### Problem statement
Search the entries for lines that contain the word "instance", and report each one found.

[Stored data entries]
◇ ◇ ◇ ◇
-- outer loop: no row matches on [a, pr)
theorem outer_none (flat nko ng : Int) (a pr : Int)
    (h : ∀ r g, a ≤ r → r < pr → 0 ≤ g → g < ng → interleavedOffset r g nko (32*4*4) ≠ flat) :
    locAOuter flat nko ng (PySem.List.pyRange a pr 1) = none := by
  by_cases hab : pr ≤ a
  · rw [PySem.List.pyRange_one_eq_nil hab]; rfl
  · push_neg at hab
    rw [PySem.List.pyRange_one_cons hab]
    have hstep : locAOuter flat nko ng (a :: PySem.List.pyRange (a+1) pr 1) =
        match locAInner flat nko a (PySem.List.pyRange 0 ng 1) with
        | some p => some p
        | none => locAOuter flat nko ng (PySem.List.pyRange (a+1) pr 1) := rfl
    rw [hstep, inner_none flat nko a 0 ng (fun g h1 h2 => h a g le_rfl hab h1 h2)]
    exact outer_none flat nko ng (a+1) pr (fun r g h1 h2 h3 h4 => h r g (by omega) h2 h3 h4)
termination_by (pr - a).toNat
decreasing_by omega

-- outer loop: first matching row r, with its first matching group g
theorem outer_some (flat nko ng : Int) (a pr r g : Int) (h1 : a ≤ r) (h2 : r < pr)
    (hg1 : 0 ≤ g) (hg2 : g < ng)
    (hm : interleavedOffset r g nko (32*4*4) = flat)
    (hgmin : ∀ g', 0 ≤ g' → g' < g → interleavedOffset r g' nko (32*4*4) ≠ flat)
    (hrmin : ∀ r' g', a ≤ r' → r' < r → 0 ≤ g' → g' < ng →
        interleavedOffset r' g' nko (32*4*4) ≠ flat) :
    locAOuter flat nko ng (PySem.List.pyRange a pr 1) = some (r, g) := by
  rw [PySem.List.pyRange_one_cons (by omega)]
  have hstep : locAOuter flat nko ng (a :: PySem.List.pyRange (a+1) pr 1) =
      match locAInner flat nko a (PySem.List.pyRange 0 ng 1) with
      | some p => some p
      | none => locAOuter flat nko ng (PySem.List.pyRange (a+1) pr 1) := rfl
  rw [hstep]
  by_cases har : a = r
  · subst har
    rw [inner_some flat nko a 0 ng g hg1 hg2 hm hgmin]
  · rw [inner_none flat nko a 0 ng (fun g' hga hgb => hrmin a g' le_rfl (by omega) hga hgb)]
    exact outer_some flat nko ng (a+1) pr r g (by omega) h2 hg1 hg2 hm hgmin
      (fun r' g' h3 h4 h5 h6 => hrmin r' g' (by omega) h4 h5 h6)
termination_by (r - a).toNat
decreasing_by omega
-- pv_equiv track=rewrite | github.com/Qwerty-terr/task1 | functions.py | max_after_zero
-- ===== SOURCE A (Python) =====
-- def max_after_zero(x):
--     ind = -1
--     for i in range(len(x) - 1):
--         if x[i] == 0 and (ind == -1 or x[i + 1] > x[ind]):
--             ind = i + 1
--     if ind == -1:
--         return -1
--     return x[ind]
-- ===== SOURCE B (Python) =====
-- def max_after_zero(x):
--     # Sort the successor positions 1..len(x)-1 by their value, largest first,
--     # then return the first one whose predecessor is a zero (ties share the value).
--     for i in sorted(range(1, len(x)), key=lambda i: x[i], reverse=True):
--         if x[i - 1] == 0:
--             return x[i]
--     return -1
-- ===== Notes on version B (the rewrite author's own statement) =====
-- stated objective: alternative
-- what changed: Replaces A's fused linear scan that tracks the best post-zero index with a sort-then-scan algorithm: sort the positions 1..len(x)-1 by value in descending order, then return the value at the first position whose predecessor is zero (correct because a maximal qualifying value is met first in descending order; ties carry the same value).
import Mathlib
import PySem

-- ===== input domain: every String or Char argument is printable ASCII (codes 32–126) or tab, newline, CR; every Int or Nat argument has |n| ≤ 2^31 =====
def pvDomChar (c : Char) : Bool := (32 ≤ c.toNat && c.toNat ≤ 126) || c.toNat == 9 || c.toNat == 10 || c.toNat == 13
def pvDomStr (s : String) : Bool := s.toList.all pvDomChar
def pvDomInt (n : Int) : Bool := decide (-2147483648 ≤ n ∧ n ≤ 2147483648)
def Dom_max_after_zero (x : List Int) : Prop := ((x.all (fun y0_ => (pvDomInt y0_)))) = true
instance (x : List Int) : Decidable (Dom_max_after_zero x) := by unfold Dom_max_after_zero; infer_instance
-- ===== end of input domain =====

-- B replaces A's fused index-tracking scan by sort-then-scan: sort positions 1..len-1
-- by value descending, return the first whose predecessor is zero; objective: alternative.


-- ===== PORT A =====
-- for i in range(len(x)-1): if x[i]==0 and (ind==-1 or x[i+1]>x[ind]): ind = i+1
-- all index accesses are in range, so pyGetD with default 0 is exact
def max_after_zero (x : List Int) : Int :=
  let ind :=
    (PySem.List.pyRange 0 ((x.length : Int) - 1) 1).foldl
      (fun ind i =>
        if PySem.List.pyGetD x i 0 = 0 ∧
            (ind = -1 ∨ PySem.List.pyGetD x (i + 1) 0 > PySem.List.pyGetD x ind 0)
        then i + 1 else ind)
      (-1)
  if ind = -1 then -1 else PySem.List.pyGetD x ind 0

-- ===== PORT B =====
-- for i in sorted(range(1, len(x)), key=lambda i: x[i], reverse=True): if x[i-1]==0: return x[i]
-- the early-returning for loop, as structural recursion over the sorted index list
def pvFindB (x : List Int) : List Int → Int
  | [] => -1
  | i :: t =>
      if PySem.List.pyGetD x (i - 1) 0 = 0 then PySem.List.pyGetD x i 0
      else pvFindB x t

def max_after_zero_alt (x : List Int) : Int :=
  pvFindB x
    (PySem.List.sorted (PySem.List.pyRange 1 (x.length : Int) 1)
      (fun i => PySem.List.pyGetD x i 0) true)

-- ===== PRECONDITION & SPEC =====
def Spec_max_after_zero (x : List Int) (out : Int) : Prop := out = max_after_zero_alt x
instance (x : List Int) (out : Int) : Decidable (Spec_max_after_zero x out) := by unfold Spec_max_after_zero; infer_instance

-- ===== CLAIM (what is proved, stated in full; the proofs are below) =====
def Claim_equal_max_after_zero : Prop := ∀ (x : List Int), Dom_max_after_zero x → Spec_max_after_zero x (max_after_zero x)

-- ===== LEMMAS AND PROOFS =====

-- A's loop step, abbreviated for the lemmas
def pvStep (x : List Int) (ind i : Int) : Int :=
  if PySem.List.pyGetD x i 0 = 0 ∧
      (ind = -1 ∨ PySem.List.pyGetD x (i + 1) 0 > PySem.List.pyGetD x ind 0)
  then i + 1 else ind

-- candidates from the first n adjacent pairs, in position order
def pvCand (x : List Int) (n : Nat) : List Int :=
  (((x.zip (x.drop 1)).take n).filter (fun p => p.1 == 0)).map (fun p => p.2)

-- candidate values read off the index range, B's view of the same data
def pvCandIdx (x : List Int) (b : Int) : List Int :=
  ((PySem.List.pyRange 1 b 1).filter
      (fun i => PySem.List.pyGetD x (i - 1) 0 == 0)).map
    (fun i => PySem.List.pyGetD x i 0)

theorem pvZip_get (x : List Int) (n : Nat) (hn : n < (x.zip (x.drop 1)).length) :
    (x.zip (x.drop 1))[n] = (x[n]'(by simp at hn; omega), x[n+1]'(by simp at hn; omega)) := by
  simp at hn
  simp [List.getElem_zip]

theorem pvFoldl_max_append (t : List Int) (h v : Int) :
    (t ++ [v]).foldl max h = max (t.foldl max h) v := by
  simp [List.foldl_append]

-- loop invariant: after processing indices 0..n-1, either no candidate was seen and ind = -1,
-- or ind is the index of the first maximal candidate seen so far
theorem pvInvariant (x : List Int) (n : Nat) (hn : n ≤ (x.zip (x.drop 1)).length) :
    (pvCand x n = [] ∧
       (PySem.List.pyRange 0 (n : Int) 1).foldl (pvStep x) (-1) = -1) ∨
    (∃ (k : Nat) (h : Int) (t : List Int),
       1 ≤ k ∧ k ≤ n ∧
       (PySem.List.pyRange 0 (n : Int) 1).foldl (pvStep x) (-1) = (k : Int) ∧
       pvCand x n = h :: t ∧
       PySem.List.pyGetD x (k : Int) 0 = t.foldl max h) := by
  induction n with
  | zero =>
      left
      constructor
      · simp [pvCand]
      · rfl
  | succ n ih =>
      have hn' : n < (x.zip (x.drop 1)).length := by omega
      have hlen : n + 1 < x.length := by simp at hn'; omega
      have hrange : PySem.List.pyRange 0 ((n : Int) + 1) 1
          = PySem.List.pyRange 0 (n : Int) 1 ++ [(n : Int)] :=
        PySem.List.pyRange_one_succ_right (by positivity)
      have htake : (x.zip (x.drop 1)).take (n + 1)
          = (x.zip (x.drop 1)).take n ++ [(x.zip (x.drop 1))[n]] :=
        List.take_succ_eq_append_getElem hn'
      have hget := pvZip_get x n hn'
      have hxn : PySem.List.pyGetD x (n : Int) 0 = x[n]'(by omega) := by
        rw [PySem.List.pyGetD_natCast]
        exact List.getD_eq_getElem _ _ _
      have hxn1 : PySem.List.pyGetD x ((n : Int) + 1) 0 = x[n + 1]'hlen := by
        have : ((n : Int) + 1) = ((n + 1 : Nat) : Int) := by push_cast; ring
        rw [this, PySem.List.pyGetD_natCast]
        exact List.getD_eq_getElem _ _ _
      have hcand : pvCand x (n + 1)
          = pvCand x n ++ (if x[n]'(by omega) = 0 then [x[n + 1]'hlen] else []) := by
        simp only [pvCand, htake, hget, List.filter_append, List.map_append]
        by_cases h0 : x[n]'(by omega) = 0 <;> simp [h0]
      have hfold : (PySem.List.pyRange 0 ((n + 1 : Nat) : Int) 1).foldl (pvStep x) (-1)
          = pvStep x ((PySem.List.pyRange 0 (n : Int) 1).foldl (pvStep x) (-1)) (n : Int) := by
        push_cast
        rw [hrange, List.foldl_append]
        rfl
      by_cases h0 : x[n]'(by omega) = 0
      · -- x[n] = 0: a new candidate x[n+1] appears
        rcases ih (by omega) with ⟨hc, hi⟩ | ⟨k, h, t, hk1, hkn, hi, hc, hm⟩
        · -- first candidate
          right
          refine ⟨n + 1, x[n + 1]'hlen, [], by omega, by omega, ?_, ?_, ?_⟩
          · rw [hfold, hi]
            simp [pvStep, hxn, h0]
          · rw [hcand, hc]; simp [h0]
          · simpa using hxn1
        · -- compare x[n+1] with the running max
          have hkne : ((k : Nat) : Int) ≠ -1 := by omega
          by_cases hgt : x[n + 1]'hlen > t.foldl max h
          · right
            refine ⟨n + 1, h, t ++ [x[n + 1]'hlen], by omega, by omega, ?_, ?_, ?_⟩
            · rw [hfold, hi]
              have hcond : pvStep x (k : Int) (n : Int) = (n : Int) + 1 := by
                unfold pvStep
                rw [if_pos ⟨by rw [hxn]; exact h0, Or.inr (by rw [hxn1, hm]; exact hgt)⟩]
              rw [hcond]
              push_cast; ring
            · rw [hcand, hc]; simp [h0]
            · rw [pvFoldl_max_append]
              have hcast : ((n + 1 : Nat) : Int) = (n : Int) + 1 := by push_cast; ring
              rw [hcast, hxn1]
              omega
          · right
            refine ⟨k, h, t ++ [x[n + 1]'hlen], hk1, by omega, ?_, ?_, ?_⟩
            · rw [hfold, hi]
              simp only [pvStep, hxn, hxn1, hm, h0]
              rw [if_neg]
              rintro ⟨-, h2 | h2⟩
              · exact hkne h2
              · omega
            · rw [hcand, hc]; simp [h0]
            · rw [pvFoldl_max_append, hm]
              omega
      · -- x[n] ≠ 0: nothing changes
        rcases ih (by omega) with ⟨hc, hi⟩ | ⟨k, h, t, hk1, hkn, hi, hc, hm⟩
        · left
          refine ⟨by rw [hcand, hc]; simp [h0], ?_⟩
          rw [hfold, hi]; simp [pvStep, hxn, h0]
        · right
          refine ⟨k, h, t, hk1, by omega, ?_, by rw [hcand, hc]; simp [h0], hm⟩
          rw [hfold, hi]; simp [pvStep, hxn, h0]

-- the loop bound (len x - 1 as Int) equals the pair count
theorem pvBound (x : List Int) :
    PySem.List.pyRange 0 ((x.length : Int) - 1) 1
      = PySem.List.pyRange 0 (((x.zip (x.drop 1)).length : Nat) : Int) 1 := by
  cases x with
  | nil => simp [PySem.List.pyRange_one_eq_nil]
  | cons a l =>
      have hb : ((a :: l).length : Int) - 1
          = ((((a :: l).zip ((a :: l).drop 1)).length : Nat) : Int) := by
        simp
      rw [hb]

-- the index-range view of the candidates equals the pair view, prefix by prefix
theorem pvCandIdx_eq (x : List Int) (n : Nat) (hn : n ≤ (x.zip (x.drop 1)).length) :
    pvCandIdx x ((n : Int) + 1) = pvCand x n := by
  induction n with
  | zero =>
      simp [pvCandIdx, pvCand, PySem.List.pyRange_one_eq_nil]
  | succ n ih =>
      have hn' : n < (x.zip (x.drop 1)).length := by omega
      have hlen : n + 1 < x.length := by simp at hn'; omega
      have hxn : PySem.List.pyGetD x (n : Int) 0 = x[n]'(by omega) := by
        rw [PySem.List.pyGetD_natCast]
        exact List.getD_eq_getElem _ _ _
      have hxn1 : PySem.List.pyGetD x ((n : Int) + 1) 0 = x[n + 1]'hlen := by
        have : ((n : Int) + 1) = ((n + 1 : Nat) : Int) := by push_cast; ring
        rw [this, PySem.List.pyGetD_natCast]
        exact List.getD_eq_getElem _ _ _
      have hrange : PySem.List.pyRange 1 (((n + 1 : Nat) : Int) + 1) 1
          = PySem.List.pyRange 1 ((n : Int) + 1) 1 ++ [(n : Int) + 1] := by
        have := PySem.List.pyRange_one_succ_right (a := 1) (b := (n : Int) + 1) (by omega)
        rw [show (((n + 1 : Nat) : Int) + 1) = ((n : Int) + 1) + 1 by push_cast; ring, this]
      have htake : (x.zip (x.drop 1)).take (n + 1)
          = (x.zip (x.drop 1)).take n ++ [(x.zip (x.drop 1))[n]] :=
        List.take_succ_eq_append_getElem hn'
      have hget := pvZip_get x n hn'
      simp only [pvCandIdx, hrange, List.filter_append, List.map_append] at *
      rw [ih (by omega)]
      simp only [pvCand, htake, hget, List.filter_append, List.map_append]
      have hsub : ((n : Int) + 1) - 1 = (n : Int) := by ring
      by_cases h0 : x[n]'(by omega) = 0
      · simp [hsub, hxn, hxn1, h0]
      · simp [hsub, hxn, h0]

-- B's loop on a key-descending index list: -1 when nothing qualifies, else the
-- first qualifying value, which bounds every qualifying value
theorem pvFindB_spec (x : List Int) (l : List Int)
    (hp : l.Pairwise (fun a b => PySem.List.pyGetD x b 0 ≤ PySem.List.pyGetD x a 0)) :
    ((l.filter (fun i => PySem.List.pyGetD x (i - 1) 0 == 0)).map
        (fun i => PySem.List.pyGetD x i 0) = [] ∧ pvFindB x l = -1) ∨
    (∃ v, pvFindB x l = v ∧
       v ∈ (l.filter (fun i => PySem.List.pyGetD x (i - 1) 0 == 0)).map
         (fun i => PySem.List.pyGetD x i 0) ∧
       ∀ y ∈ (l.filter (fun i => PySem.List.pyGetD x (i - 1) 0 == 0)).map
         (fun i => PySem.List.pyGetD x i 0), y ≤ v) := by
  induction l with
  | nil => left; exact ⟨rfl, rfl⟩
  | cons i t ih =>
      rcases List.pairwise_cons.mp hp with ⟨hhead, htail⟩
      by_cases hq : PySem.List.pyGetD x (i - 1) 0 = 0
      · right
        refine ⟨PySem.List.pyGetD x i 0, ?_, ?_, ?_⟩
        · simp [pvFindB, hq]
        · simp [hq]
        · intro y hy
          simp only [List.filter_cons, hq, beq_self_eq_true, if_pos, List.map_cons,
            List.mem_cons, List.mem_map, List.mem_filter] at hy
          rcases hy with rfl | ⟨j, ⟨hj, -⟩, rfl⟩
          · exact le_refl _
          · exact hhead j hj
      · have h' : (i :: t).filter (fun i => PySem.List.pyGetD x (i - 1) 0 == 0)
            = t.filter (fun i => PySem.List.pyGetD x (i - 1) 0 == 0) := by
          simp [hq]
        rw [h', show pvFindB x (i :: t) = pvFindB x t by simp [pvFindB, hq]]
        exact ih htail

-- ===== VERDICT (by name: the statement is the Claim_ definition above) =====
theorem max_after_zero_spec : Claim_equal_max_after_zero := by
  intro x _
  unfold Spec_max_after_zero max_after_zero max_after_zero_alt
  set P := (x.zip (x.drop 1)).length with hP
  -- A's value via the loop invariant
  have hinv := pvInvariant x P le_rfl
  have htake : (x.zip (x.drop 1)).take P = x.zip (x.drop 1) := List.take_length
  rw [pvBound x]
  rw [show (fun (ind i : Int) =>
        if PySem.List.pyGetD x i 0 = 0 ∧
            (ind = -1 ∨ PySem.List.pyGetD x (i + 1) 0 > PySem.List.pyGetD x ind 0)
        then i + 1 else ind) = pvStep x from rfl]
  -- B's candidate list is a permutation of A's
  have hlen1 : (x.length : Int) = (P : Int) + 1 ∨ (x.length : Int) = 0 ∧ (P : Int) = 0 := by
    cases x with
    | nil => right; simp [hP]
    | cons a t => left; simp [hP]
  have hrange_eq : PySem.List.pyRange 1 (x.length : Int) 1 = PySem.List.pyRange 1 ((P : Int) + 1) 1 := by
    rcases hlen1 with h | ⟨h1, h2⟩
    · rw [h]
    · rw [h1, h2]
      simp [PySem.List.pyRange_one_eq_nil]
  have hperm : (PySem.List.sorted (PySem.List.pyRange 1 (x.length : Int) 1)
      (fun i => PySem.List.pyGetD x i 0) true).Perm (PySem.List.pyRange 1 ((P : Int) + 1) 1) := by
    rw [← hrange_eq]
    exact PySem.List.sorted_perm _ _ _
  have hpermC : ((PySem.List.sorted (PySem.List.pyRange 1 (x.length : Int) 1)
        (fun i => PySem.List.pyGetD x i 0) true).filter
        (fun i => PySem.List.pyGetD x (i - 1) 0 == 0)).map
        (fun i => PySem.List.pyGetD x i 0)
      |>.Perm (pvCand x P) := by
    rw [← pvCandIdx_eq x P le_rfl]
    exact ((hperm.filter _).map _)
  have hB := pvFindB_spec x _
    (PySem.List.sorted_pairwise_rev (PySem.List.pyRange 1 (x.length : Int) 1)
      (fun i => PySem.List.pyGetD x i 0))
  rcases hinv with ⟨hc, hi⟩ | ⟨k, h, t, hk1, hkn, hi, hc, hm⟩
  · -- no candidates: both -1
    rw [hi, if_pos rfl]
    rcases hB with ⟨-, hb⟩ | ⟨v, hb, hv, -⟩
    · exact hb.symm
    · exfalso
      have := hpermC.mem_iff.mp hv
      rw [hc] at this
      exact List.not_mem_nil this
  · -- candidates h :: t : both are the maximum
    rw [hi, if_neg (by omega), hm]
    rcases hB with ⟨hemp, -⟩ | ⟨v, hb, hv, hub⟩
    · exfalso
      have : (pvCand x P).length = 0 := by
        rw [← hpermC.length_eq, hemp]
        rfl
      rw [hc] at this
      simp at this
    · rw [hb]
      have hvA : v ∈ pvCand x P := hpermC.mem_iff.mp hv
      have hfold := PySem.List.le_foldl_max t h
      have hfmem : t.foldl max h ∈ pvCand x P := by
        rw [hc]
        rcases PySem.List.foldl_max_mem t h with he | he
        · rw [he]; exact List.mem_cons_self
        · exact List.mem_cons_of_mem _ he
      have h1 : v ≤ t.foldl max h := by
        rw [hc] at hvA
        rcases List.mem_cons.mp hvA with rfl | hvt
        · exact hfold.1
        · exact hfold.2 _ hvt
      have h2 : t.foldl max h ≤ v := hub _ (hpermC.mem_iff.mpr hfmem)
      omega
◇ ◇ ◇ ◇
### Final answer
instance (x : List Int) : Decidable (Dom_max_after_zero x) := by unfold Dom_max_after_zero; infer_instance
instance (x : List Int) (out : Int) : Decidable (Spec_max_after_zero x out) := by unfold Spec_max_after_zero; infer_instance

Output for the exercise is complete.